Similar to SQL performance Spark SQL performance also depends on several factors. Hardware resources like the size of your compute resources, network bandwidth and your data model, application design, query construction etc. Data model is the most critical factor among all non-hardware related factors. Initially, I wanted to blog about the data modeling aspects of optimization. However, I’ve decided to write about Spark-SQL inner workings as they are the core foundation behind efficient data modeling when using Spark-SQL.
I have used Datastax Enterprise 4.8 version for writing this article. DSE 4.8 comes with Spark 1.4.x and Cassandra 2.1.x. Although I’m explaining Spark-SQL from Cassandra data source perspective, similar concepts can be applied to other data sources supported by Spark SQL.
In order to optimize Spark SQL for high performance we first need to understand how Spark SQL is executed by Spark catalyst optimizer.
Let’s use below example Spark SQL statement.
Spark creates a plan similar to below.
Spark plan can be divided into 3 phases.
Phase 1: Read data from individual tables.
Phase 2: Join tables
Phase 3: Aggregation.
Below is the hypothetical execution timeline for each phase.
Optimization Rule #1: Include predicates for all tables in Spark SQL query.
Spark SQL tries to optimize tasks for parallel execution. First, it will break join statements into individual table SQL statements. It will read all tables in parallel.
Total time spent in read phase = Max read time taken by a single table.
Here is why you need to include predicates against all tables. In normal SQL against relational database we provide predicates against only on table. Usually, on the smaller tables. RDBMS would know you to leverage filtered data from smaller table to efficiently read other tables. If you write similar query in Spark SQL, spark will create individual table SELECT statements like below during read phase.
This means only table T1 will get filtered data from its data source (Cassandra in this case) into spark memory. All other tables will become full table scans. Full table scans are bad for performance in Spark.
In order to achieve high read performance we have to write spark SQL like below.
Spark will have better read performance when data is filtered at data source.
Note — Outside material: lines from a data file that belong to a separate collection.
-- pv_equiv track=rewrite | github.com/prodeveloperpy-hash/Tooli_UK | Backend/tooli_uk_app/management/commands/seed_reference_data.py | _to_category_key
-- ===== SOURCE A (Python) =====
-- def _to_category_key(display_name: str) -> str:
--     key = display_name.lower()
--     replacements = (
--         ("&", " and "),
--         ("/", " "),
--         ("+", " plus "),
--         ("(", " "),
--         (")", " "),
--         (",", " "),
--         ("-", " "),
--     )
--     for old, new in replacements:
--         key = key.replace(old, new)
--     return "_".join(part for part in key.split() if part).upper()
-- ===== SOURCE B (Python) =====
-- def _to_category_key(display_name: str) -> str:
--     tokens = []
--     buf = []
--     for ch in display_name.lower():
--         if ch.isspace() or ch in "/(),-":
--             if buf:
--                 tokens.append("".join(buf))
--                 buf = []
--         elif ch == "&":
--             if buf:
--                 tokens.append("".join(buf))
--                 buf = []
--             tokens.append("and")
--         elif ch == "+":
--             if buf:
--                 tokens.append("".join(buf))
--                 buf = []
--             tokens.append("plus")
--         else:
--             buf.append(ch)
--     if buf:
--         tokens.append("".join(buf))
--     return "_".join(tokens).upper()
-- ===== Notes on version B (the rewrite author's own statement) =====
-- stated objective: alternative
-- what changed: Replaces A's seven sequential str.replace passes followed by split()/join by a single left-to-right scan that maintains a current-word buffer and appends completed tokens (emitting 'and'/'plus' directly for '&'/'+'), then joins once.
import Mathlib
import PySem

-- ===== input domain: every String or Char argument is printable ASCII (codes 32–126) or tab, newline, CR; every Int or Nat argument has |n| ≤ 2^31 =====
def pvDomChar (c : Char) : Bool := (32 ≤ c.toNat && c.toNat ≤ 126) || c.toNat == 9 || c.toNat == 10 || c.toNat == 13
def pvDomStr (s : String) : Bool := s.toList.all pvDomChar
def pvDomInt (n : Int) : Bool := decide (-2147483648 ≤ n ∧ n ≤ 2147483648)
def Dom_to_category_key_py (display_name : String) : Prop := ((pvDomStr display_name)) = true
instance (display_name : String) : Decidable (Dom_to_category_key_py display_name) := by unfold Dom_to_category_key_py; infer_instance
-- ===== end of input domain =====

-- B replaces A's seven sequential .replace passes + re-split by a single left-to-right scan
-- that builds the token list directly (objective: alternative, one pass instead of eight).

-- ===== PORT A =====
def to_category_key_py (display_name : String) : String :=
  let key0 := PySem.Str.lower display_name
  let replacements : List (String × String) :=
    [("&", " and "), ("/", " "), ("+", " plus "), ("(", " "), (")", " "), (",", " "), ("-", " ")]
  let key := replacements.foldl (fun k p => PySem.Str.replace k p.1 p.2) key0
  PySem.Str.upper (PySem.Str.join "_" ((PySem.Str.split₀ key).filter (fun p => decide (p ≠ ""))))

-- ===== PORT B =====
-- one-pass scan: buf is the current word, toks the completed tokens (both in order)
def altGo : List Char → List Char → List (List Char) → List (List Char)
  | [], buf, toks => if buf = [] then toks else toks ++ [buf]
  | c :: cs, buf, toks =>
    if PySem.Chars.isspace c || c ∈ ['/', '(', ')', ',', '-'] then
      altGo cs [] (if buf = [] then toks else toks ++ [buf])
    else if c = '&' then
      altGo cs [] ((if buf = [] then toks else toks ++ [buf]) ++ ["and".toList])
    else if c = '+' then
      altGo cs [] ((if buf = [] then toks else toks ++ [buf]) ++ ["plus".toList])
    else
      altGo cs (buf ++ [c]) toks

def to_category_key_py_alt (display_name : String) : String :=
  String.ofList (PySem.Chars.upper
    (PySem.Chars.join ['_'] (altGo (PySem.Chars.lower display_name.toList) [] [])))

-- ===== PRECONDITION & SPEC =====
def Spec_to_category_key_py (display_name : String) (out : String) : Prop := out = to_category_key_py_alt display_name
instance (display_name : String) (out : String) : Decidable (Spec_to_category_key_py display_name out) := by unfold Spec_to_category_key_py; infer_instance

-- ===== CLAIM (what is proved, stated in full; the proofs are below) =====
def Claim_equal_to_category_key_py : Prop := ∀ (display_name : String), Dom_to_category_key_py display_name → Spec_to_category_key_py display_name (to_category_key_py display_name)

-- ===== LEMMAS AND PROOFS =====

-- per-character expansion that the seven .replace passes jointly perform
def expCh (c : Char) : List Char :=
  if c = '&' then " and ".toList
  else if c = '/' then [' ']
  else if c = '+' then " plus ".toList
  else if c = '(' then [' ']
  else if c = ')' then [' ']
  else if c = ',' then [' ']
  else if c = '-' then [' ']
  else [c]

-- reference tokenizer (forward style), common reduct of both sides
def tok : List Char → List Char → List (List Char)
  | [], buf => if buf = [] then [] else [buf]
  | c :: cs, buf =>
    if PySem.Chars.isspace c || c ∈ ['/', '(', ')', ',', '-'] then
      (if buf = [] then [] else [buf]) ++ tok cs []
    else if c = '&' then
      (if buf = [] then [] else [buf]) ++ ["and".toList] ++ tok cs []
    else if c = '+' then
      (if buf = [] then [] else [buf]) ++ ["plus".toList] ++ tok cs []
    else
      tok cs (buf ++ [c])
However, just adding any predicates against Cassandra table columns will guarantee that data will be filtered at Cassandra data source. There are certain predicate pushdown rules apply to Spark-SQL. These rules depend on the data source behind each table. I will be covering Cassandra predicate pushdown rules in a separate post.
Optimization Rule #2: Minimize number of spark tasks in scan/read phase
Spark plan creates multiple stages in read phase to read each table. There is a separate stage for each table. The number of tasks in each stage depends on the number of data partitions spark has to read into memory. By having efficient partitioning strategy on tables and utilizing proper predicates against partitions you can minimize the number of tasks in read stage.
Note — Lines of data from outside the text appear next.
-- pv_equiv track=rewrite | github.com/mabergerx/codesignal | arcade/darkWilderness/digitDegree.py | solution
-- ===== SOURCE A (Python) =====
-- def solution(n):
--
--     if n < 10:
--         return 0
--
--     count = 0
--
--     def recursively_solve(number, count=count):
--         count += 1
--         string_representation = str(number)
--         sum_digits = sum([int(digit) for digit in string_representation])
--         if sum_digits > 9:
--             return recursively_solve(sum_digits, count)
--         else:
--             return count
--
--     return recursively_solve(n)
-- ===== SOURCE B (Python) =====
-- def solution(n):
--     count = 0
--     while n >= 10:
--         n = sum(int(d) for d in str(n))
--         count += 1
--     return count
-- ===== Notes on version B (the rewrite author's own statement) =====
-- stated objective: simpler
-- what changed: Replaced the nested recursive helper threading a count accumulator with a flat iterative while loop that re-binds n to its digit sum and increments count until n is a single digit.
import Mathlib
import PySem

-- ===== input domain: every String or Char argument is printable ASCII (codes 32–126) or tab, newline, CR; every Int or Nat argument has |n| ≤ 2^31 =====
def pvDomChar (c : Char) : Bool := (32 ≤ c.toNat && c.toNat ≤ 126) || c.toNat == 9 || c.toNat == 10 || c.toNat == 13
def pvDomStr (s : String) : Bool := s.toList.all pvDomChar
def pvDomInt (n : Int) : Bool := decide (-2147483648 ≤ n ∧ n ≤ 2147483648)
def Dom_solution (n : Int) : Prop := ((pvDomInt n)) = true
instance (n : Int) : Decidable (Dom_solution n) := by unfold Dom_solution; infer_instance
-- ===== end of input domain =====

-- B replaces A's nested recursive helper (count accumulator) with a flat iterative while loop.
-- ===== PORT A =====
-- sum([int(digit) for digit in str(number)]); exact here: the helper is only ever called
-- with number >= 10, and digit sums are positive, so every char of str(number) is a digit.
def pvDigitSum (number : Int) : Int :=
  ((PySem.Int.toChars number).map (fun d => (PySem.Int.ofChars? [d]).getD 0)).sum

-- recursively_solve(number, count); fuel is only a termination guard (unreachable for
-- admitted inputs, since the digit sum of number >= 10 is strictly smaller than number)
def pvRecSolveA (fuel : Nat) (number count : Int) : Int :=
  match fuel with
  | 0 => count
  | fuel + 1 =>
    let count := count + 1
    let sum_digits := pvDigitSum number
    if sum_digits > 9 then pvRecSolveA fuel sum_digits count else count

def solution (n : Int) : Int :=
  if n < 10 then 0 else pvRecSolveA (n.toNat + 1) n 0

-- ===== PORT B =====
-- while n >= 10: n = digit sum; count += 1  (fuel = termination guard only)
def pvLoopB (fuel : Nat) (n count : Int) : Int :=
  match fuel with
  | 0 => count
  | fuel + 1 =>
    if n ≥ 10 then pvLoopB fuel (pvDigitSum n) (count + 1) else count

def solution_alt (n : Int) : Int := pvLoopB (n.toNat + 1) n 0

-- ===== PRECONDITION & SPEC =====
def Spec_solution (n : Int) (out : Int) : Prop := out = solution_alt n
instance (n : Int) (out : Int) : Decidable (Spec_solution n out) := by unfold Spec_solution; infer_instance

-- ===== CLAIM (what is proved, stated in full; the proofs are below) =====
def Claim_equal_solution : Prop := ∀ (n : Int), Dom_solution n → Spec_solution n (solution n)

-- ===== LEMMAS AND PROOFS =====
theorem loopB_eq_recA (fuel : Nat) :
    ∀ n c : Int, 10 ≤ n → pvLoopB (fuel + 1) n c = pvRecSolveA (fuel + 1) n c := by
  induction fuel with
  | zero =>
    intro n c hn
    simp only [pvLoopB, pvRecSolveA]
    rw [if_pos hn]
    by_cases h : pvDigitSum n > 9 <;> simp [pvLoopB, h]
  | succ g ih =>
    intro n c hn
    conv_lhs => rw [pvLoopB]
    rw [if_pos hn]
    conv_rhs => rw [pvRecSolveA]
    by_cases h : pvDigitSum n > 9
    · rw [if_pos h, ih _ _ (by omega)]
    · rw [if_neg h]
      have : ¬ pvDigitSum n ≥ 10 := by omega
      cases g <;> simp [pvLoopB, this]

-- ===== VERDICT (by name: the statement is the Claim_ definition above) =====
theorem solution_spec : Claim_equal_solution := by
  intro n _
  unfold Spec_solution solution solution_alt
  by_cases h : n < 10
  · rw [if_pos h]
    cases hn : n.toNat + 1 with
    | zero => simp at hn
    | succ k => simp [pvLoopB, show ¬ n ≥ 10 by omega]
  · rw [if_neg h]
    cases hn : n.toNat + 1 with
    | zero => simp at hn
    | succ k => rw [loopB_eq_recA k n 0 (by omega)]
For example, Single partition scans using = operator will create fewer tasks than multi-partition scans using “IN” operator.
Optimization Rule #3: Order of tables in FROM clause matters. Keep the table with the largest size at the top.
Spark table is based on Dataframe which is based on RDD. In simple terms, RDD is a distribute collection. Spark SQL JOIN operation is very similar to fold left operation on a collection.
This post is not about Scala or functional programming concepts. However, it helps to know how fold left operation works on a collection. Refer to below link for the explanation of fold left. http://alvinalexander.com/scala/how-to-walk-scala-collections-reduceleft-foldright-cookbook
As you can see in the picture of Spark plan JOIN operation requires shuffling data from second table executors to first table executors to perform JOIN operation. Shuffle is very expensive operation on IO & CPU. This operation is repeated until all tables to the right are merged with the result on the left.
By keeping the table with largest data size in join operation at the top you are avoiding shuffling largest data.
Optimization Rule #4: Keep consistent partitioning strategy across JOINing tables
By having common partition keys it makes it easier to write queries with filters that can be applied across many of the joining tables.
Optimization Rule #5: Minimize the number of tables in JOIN.
As you can see in the timeline of the plan picture, reads are parallel operations. However, JOINs are sequential steps. That means every join step adds to the timeline of the total execution of the query.
Use proper denormalization techniques to reduce the number of tables in your data model.